With the gesneriads it is advisable to use whole leaves as cuttings and to plant them at an angle of forty-five degrees with their bases half an inch deep in sand, a mixture of sand and peatmoss, or vermiculite. If stock is scarce it is often possible to obtain more than one offspring from each leaf by cutting the main veins across on the undersides of the leaf at two or three places and then placing the leaf horizontally underside down on a bed of peatmoss or peatmoss and sand. Each cut will generate a new young bulb. The small bulbs formed from leaf cuttings of these plants do not develop leaves until after their first dormant period; the bulbs only are produced the season the cuttings are inserted.
Cuttings of lachenalias and hyacinths should each consist of the upper few inches of a leaf. The bottom of each cutting should be cut squarely across. The cuttings are then inserted half an inch deep in a sand bed.
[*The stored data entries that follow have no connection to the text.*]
-- ===== LEMMAS AND PROOFS =====

-- bit i (position i, MSB first) of the m-bit value v; 0 = masked position
def pfBit (m v i : Nat) : Nat := v / 2 ^ (m - 1 - i) % 2
def pfMasked (m v : Nat) : List Nat := (List.range m).filter (fun i => pfBit m v i == 0)
def pfOk (s : List Char) (m v : Nat) : Bool :=
  (pfMasked m v).all (fun i => s.getD i ' ' == s.getD ((pfMasked m v).headD 0) ' ')
def pfPatt (s : List Char) (m v : Nat) : List Char :=
  (List.range m).map (fun i => if pfBit m v i == 0 then 'x' else s.getD i ' ')
def pfForm (s : List Char) (m : Nat) : List (List Char) :=
  ((List.range (2 ^ m)).filter (pfOk s m)).map (pfPatt s m)

-- A's inner loop over the current family list, with current digit n
def pfStep (s : List Char) (fams : List (List Char)) (n : Char) : List (List Char) :=
  fams.foldl
    (fun cur f =>
      (if f.contains 'x' then
        match PySem.List.index? f 'x' with
        | some index => if PySem.List.pyGetD s (index : Int) ' ' = n then cur ++ [f ++ ['x']] else cur
        | none => cur
      else cur ++ [f ++ ['x']]) ++ [f ++ [n]])
    []

theorem toDigits_ne_x (n : Nat) : ∀ c ∈ Nat.toDigits 10 n, c ≠ 'x' := by
  induction n using Nat.strong_induction_on with
  | _ n ih =>
    rw [Nat.toDigits_eq_if (by norm_num)]
    split
    · intro c hc
      simp only [List.mem_singleton] at hc
      subst hc
      interval_cases n <;> decide
    · intro c hc
      rw [List.mem_append] at hc
      rcases hc with hc | hc
      · exact ih (n / 10) (Nat.div_lt_self (by omega) (by norm_num)) c hc
      · simp only [List.mem_singleton] at hc
        subst hc
        have h10 : n % 10 < 10 := Nat.mod_lt _ (by norm_num)
        interval_cases h : (n % 10) <;> simp_all <;> decide

theorem nox_toChars (num : Int) : ∀ c ∈ PySem.Int.toChars num, c ≠ 'x' := by
  intro c hc
  unfold PySem.Int.toChars at hc
  split at hc
  · rcases List.mem_cons.mp hc with h | h
    · subst h; decide
    · exact toDigits_ne_x _ c h
  · exact toDigits_ne_x _ c hc

theorem getD_ne_x {s : List Char} (hs : ∀ c ∈ s, c ≠ 'x') (i : Nat) : s.getD i ' ' ≠ 'x' := by
  by_cases h : i < s.length
  · rw [List.getD_eq_getElem s ' ' h]
    exact hs _ (List.getElem_mem h)
  · rw [List.getD_eq_default s ' ' (by omega)]
    decide

theorem len2_toChars (num : Int) (h : Pre_prime_fams num) : 2 ≤ (PySem.Int.toChars num).length := by
  unfold Pre_prime_fams at h
  unfold PySem.Int.toChars
  split
  · rename_i hneg
    have : Nat.toDigits 10 num.natAbs ≠ [] := by
      rw [Nat.toDigits_eq_if (by norm_num)]
      split <;> simp
    simp only [List.length_cons]
    have := List.length_pos_iff.mpr this
    omega
  · rename_i hpos
    have h10 : 10 ≤ num := by omega
    have : ¬ ((Nat.toDigits 10 num.toNat).length ≤ 1) := by
      rw [Nat.length_toDigits_le_iff (by norm_num) (by norm_num)]
      omega
    omega

theorem range_double (n : Nat) :
    List.range (2 * n) = (List.range n).flatMap (fun v => [2 * v, 2 * v + 1]) := by
  induction n with
  | zero => simp
  | succ n ih =>
    have : 2 * (n + 1) = (2 * n + 1) + 1 := by omega
    rw [this, List.range_succ, show 2*n+1 = (2*n)+1 from rfl, List.range_succ, List.range_succ,
      List.flatMap_append, ← ih]
    simp

theorem bit_lt {b i k : Nat} (hb : b < 2) (hi : i < k) (v : Nat) :
    pfBit (k + 1) (2 * v + b) i = pfBit k v i := by
  unfold pfBit
  have h1 : k + 1 - 1 - i = (k - 1 - i) + 1 := by omega
  rw [h1, pow_succ]
  have h2 : (2 * v + b) / (2 ^ (k - 1 - i) * 2) = v / 2 ^ (k - 1 - i) := by
    rw [mul_comm (2 ^ (k - 1 - i)) 2, ← Nat.div_div_eq_div_mul]
    congr 1
    omega
  rw [h2]

theorem bit_last {b : Nat} (hb : b < 2) (k v : Nat) : pfBit (k + 1) (2 * v + b) k = b := by
  unfold pfBit
  have : k + 1 - 1 - k = 0 := by omega
  rw [this]
  simp
  omega

theorem masked_step {b : Nat} (hb : b < 2) (k v : Nat) :
    pfMasked (k + 1) (2 * v + b) = pfMasked k v ++ (if b = 0 then [k] else []) := by
  unfold pfMasked
  rw [List.range_succ, List.filter_append]
  congr 1
  · exact List.filter_congr (fun i hi => by
      rw [bit_lt hb (List.mem_range.mp hi)])
  · rw [List.filter_cons]
    simp only [List.filter_nil]
    rw [bit_last hb]
    split_ifs with h1 h2 h2 <;> simp_all

theorem patt_step0 (s : List Char) (k v : Nat) :
    pfPatt s (k + 1) (2 * v) = pfPatt s k v ++ ['x'] := by
  unfold pfPatt
  rw [List.range_succ, List.map_append]
  congr 1
  · exact List.map_congr_left (fun i hi => by
      rw [show 2*v = 2*v+0 from rfl, bit_lt (by omega) (List.mem_range.mp hi)])
  · simp only [List.map_cons, List.map_nil]
    rw [show 2*v = 2*v+0 from rfl, bit_last (by omega)]
    simp

theorem patt_step1 (s : List Char) (k v : Nat) :
    pfPatt s (k + 1) (2 * v + 1) = pfPatt s k v ++ [s.getD k ' '] := by
  unfold pfPatt
  rw [List.range_succ, List.map_append]
  congr 1
  · exact List.map_congr_left (fun i hi => by
      rw [bit_lt (by omega) (List.mem_range.mp hi)])
  · simp only [List.map_cons, List.map_nil]
    rw [bit_last (by omega)]
    simp

theorem ok_step1 (s : List Char) (k v : Nat) : pfOk s (k + 1) (2 * v + 1) = pfOk s k v := by
  unfold pfOk
  rw [masked_step (by omega) k v]
  simp

theorem ok_step0 (s : List Char) (k v : Nat) :
    pfOk s (k + 1) (2 * v) =
      (pfOk s k v && ((pfMasked k v).isEmpty ||
        (s.getD k ' ' == s.getD ((pfMasked k v).headD 0) ' '))) := by
  unfold pfOk
  rw [show 2*v = 2*v+0 from rfl, masked_step (by omega) k v]
  cases hm : pfMasked k v with
  | nil => simp
  | cons j0 rest =>
    simp [List.all_append, List.headD]

theorem mem_x_patt {s : List Char} (hs : ∀ c ∈ s, c ≠ 'x') (k v : Nat) :
    'x' ∈ pfPatt s k v ↔ pfMasked k v ≠ [] := by
  unfold pfPatt pfMasked
  rw [List.mem_map]
  constructor
  · rintro ⟨i, hi, hx⟩
    intro hnil
    by_cases hb : pfBit k v i == 0
    · have : i ∈ List.filter (fun i => pfBit k v i == 0) (List.range k) := by
        rw [List.mem_filter]; exact ⟨hi, hb⟩
      simp [hnil] at this
    · rw [if_neg hb] at hx
      exact getD_ne_x hs i hx
  · intro hne
    rcases List.exists_mem_of_ne_nil _ hne with ⟨i, hi⟩
    rw [List.mem_filter] at hi
    exact ⟨i, hi.1, by rw [if_pos hi.2]⟩

theorem index_x_patt {s : List Char} (hs : ∀ c ∈ s, c ≠ 'x') (k v : Nat) :
    PySem.List.index? (pfPatt s k v) 'x' = (pfMasked k v).head? := by
  cases hm : pfMasked k v with
  | nil =>
    rw [List.head?_nil, PySem.List.index?_eq_none_iff]
    rw [mem_x_patt hs k v, hm]
    simp
  | cons j0 rest =>
    rw [List.head?_cons]
    unfold pfMasked at hm
    rw [List.filter_eq_cons_iff] at hm
    rcases hm with ⟨l₁, l₂, hsplit, hnotp, hp, _⟩
    have hj0 : j0 = l₁.length := by
      have h1 : (List.range k)[l₁.length]? = some j0 := by
        rw [hsplit]; simp
      have h2 : l₁.length < k := by
        rcases List.getElem?_eq_some_iff.mp h1 with ⟨h, _⟩
        simpa using h
      rw [List.getElem?_range h2] at h1
      exact (Option.some_inj.mp h1).symm
    refine (PySem.List.index?_eq_some_iff _ _ _).mpr
      ⟨(l₁.map (fun i => if pfBit k v i == 0 then 'x' else s.getD i ' ')),
       (l₂.map (fun i => if pfBit k v i == 0 then 'x' else s.getD i ' ')), ?_, ?_, ?_⟩
    · unfold pfPatt
      rw [hsplit, List.map_append, List.map_cons, if_pos hp]
    · simpa using hj0.symm
    · intro hmem
      rcases List.mem_map.mp hmem with ⟨i, hi, hfi⟩
      have := hnotp i hi
      rw [if_neg (by simpa using this)] at hfi
      exact getD_ne_x hs i hfi

theorem form_one (s : List Char) : pfForm s 1 = [['x'], [s.getD 0 ' ']] := by
  simp [pfForm, pfOk, pfMasked, pfBit, pfPatt, List.range_succ]

theorem flatMap_filter {α β : Type} (p : α → Bool) (g : α → List β) (l : List α) :
    (l.filter p).flatMap g = l.flatMap (fun v => if p v then g v else []) := by
  induction l with
  | nil => simp
  | cons a t ih =>
    rw [List.filter_cons]
    by_cases h : p a <;> simp [h, ih]

theorem flatMap_congr_mem {α β : Type} {f g : α → List β} (l : List α)
    (h : ∀ a ∈ l, f a = g a) : l.flatMap f = l.flatMap g := by
  induction l with
  | nil => simp
  | cons a t ih =>
    simp only [List.flatMap_cons]
    rw [h a (List.mem_cons_self), ih (fun a ha => h a (List.mem_cons_of_mem _ ha))]

theorem filter_map_flatMap {α β γ : Type} (p : β → Bool) (q : β → γ) (g : α → List β) (l : List α) :
    ((l.flatMap g).filter p).map q = l.flatMap (fun a => ((g a).filter p).map q) := by
  induction l with
  | nil => simp
  | cons a t ih =>
    simp [List.filter_append, List.map_append, ih]

theorem step_main {s : List Char} (hs : ∀ c ∈ s, c ≠ 'x') (k : Nat) :
    pfStep s (pfForm s k) (s.getD k ' ') = pfForm s (k + 1) := by
  unfold pfStep
  refine Eq.trans (PySem.List.foldl_congr_mem _ _
    (fun cur f => cur ++
      ((if f.contains 'x' then
          match PySem.List.index? f 'x' with
          | some index => if PySem.List.pyGetD s (index : Int) ' ' = s.getD k ' ' then [f ++ ['x']] else []
          | none => []
        else [f ++ ['x']]) ++ [f ++ [s.getD k ' ']])) _ ?_) ?_
  case _ =>
    intro acc f _
    by_cases hc : f.contains 'x' <;>
      simp only [hc, if_true, Bool.false_eq_true, if_false] <;>
      (try split) <;> (try split_ifs) <;> simp [List.append_assoc]
  rw [PySem.List.foldl_append_eq_flatMap, List.nil_append]
  have h2 : 2 ^ (k + 1) = 2 * 2 ^ k := by rw [pow_succ]; ring
  conv_rhs => rw [pfForm, h2, range_double, filter_map_flatMap]
  rw [pfForm, List.flatMap_map, flatMap_filter]
  apply flatMap_congr_mem
  intro v _
  by_cases hok : pfOk s k v = true
  · rw [if_pos hok]
    cases hm : pfMasked k v with
    | nil =>
      have hxm : (pfPatt s k v).contains 'x' = false := by
        rw [Bool.eq_false_iff]
        intro hcon
        have := List.contains_iff_mem.mp hcon
        rw [mem_x_patt hs k v, hm] at this
        exact this rfl
      have hok0 : pfOk s (k + 1) (2 * v) = true := by
        rw [ok_step0, hok, hm]
        simp
      have hok1 : pfOk s (k + 1) (2 * v + 1) = true := by rw [ok_step1]; exact hok
      simp only [hxm, Bool.false_eq_true, if_false]
      rw [List.filter_cons, List.filter_cons]
      simp only [hok0, hok1, if_true, List.filter_nil, List.map_cons, List.map_nil]
      rw [patt_step0, patt_step1]
      simp
    | cons j0 rest =>
      have hxm : (pfPatt s k v).contains 'x' = true := by
        rw [List.contains_iff_mem, mem_x_patt hs k v, hm]
        simp
      have hidx : PySem.List.index? (pfPatt s k v) 'x' = some j0 := by
        rw [index_x_patt hs k v, hm, List.head?_cons]
      have hok1 : pfOk s (k + 1) (2 * v + 1) = true := by rw [ok_step1]; exact hok
      have hok0 : pfOk s (k + 1) (2 * v) = (s.getD k ' ' == s.getD j0 ' ') := by
        rw [ok_step0, hok, hm]
        simp
      simp only [hxm, if_true, hidx, PySem.List.pyGetD_natCast]
      rw [List.filter_cons, List.filter_cons]
      simp only [hok1, if_true, List.filter_nil]
      by_cases heq : s.getD j0 ' ' = s.getD k ' '
      · rw [if_pos (by simpa using heq)]
        have hT : pfOk s (k + 1) (2 * v) = true := by
          rw [hok0, heq]
          simp
        simp only [hT, if_true, List.map_cons, List.map_nil]
        rw [patt_step0, patt_step1]
        simp
      · rw [if_neg (by simpa using heq)]
        have hF : pfOk s (k + 1) (2 * v) = false := by
          rw [hok0]
          simp only [beq_eq_false_iff_ne, ne_eq]
          exact fun h => heq h.symm
        simp only [hF, Bool.false_eq_true, if_false, List.map_cons, List.map_nil]
        rw [patt_step1]
        simp
  · rw [if_neg hok]
    have hokf : pfOk s k v = false := by simpa using hok
    have hok0 : pfOk s (k + 1) (2 * v) = false := by
      rw [ok_step0, hokf]
      simp
    have hok1 : pfOk s (k + 1) (2 * v + 1) = false := by rw [ok_step1]; exact hokf
    rw [List.filter_cons, List.filter_cons]
    simp [hok0, hok1]

theorem fold_mid {s : List Char} (hs : ∀ c ∈ s, c ≠ 'x') :
    ∀ (l : List Char) (k : Nat), (∀ j (hj : j < l.length), l[j] = s.getD (k + j) ' ') →
      l.foldl (pfStep s) (pfForm s k) = pfForm s (k + l.length) := by
  intro l
  induction l with
  | nil => intro k _; simp
  | cons c t ih =>
    intro k h
    have hc : c = s.getD k ' ' := by simpa using h 0 (by simp)
    simp only [List.foldl_cons, List.length_cons]
    rw [hc, step_main hs k]
    rw [ih (k + 1) (fun j hj => by
      have := h (j + 1) (by simpa using Nat.succ_lt_succ hj)
      simpa [Nat.add_assoc, Nat.add_comm 1 j] using this)]
    congr 1
    omega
In a sense scales are a type of leaf cutting, for scales are simply rudimentary leaves. It is in the propagation of lilies that they are chiefly employed, but fritillarias and other bulbs formed of scales that lap each other like shingles on a roof, can also be grown from scales. In this method parent bulbs are dug as soon as they are through blooming, the thick outer scales are pulled off entire, without breaking their bases, and are planted at once, before they have any chance to dry, in a bed of just-moist peatmoss and sand or in sandy soil in a cold frame or in flats that are kept in a cellar or other dry place until the young bulbs have formed. Excessive wetness will cause loss by rotting.
The new bulbs will have developed nicely in from six weeks to three months and those planted in flats may then be set out in well-drained beds outdoors at a depth of about two inches. When winter comes they should be mulched heavily, the mulch being removed with the coming of spring.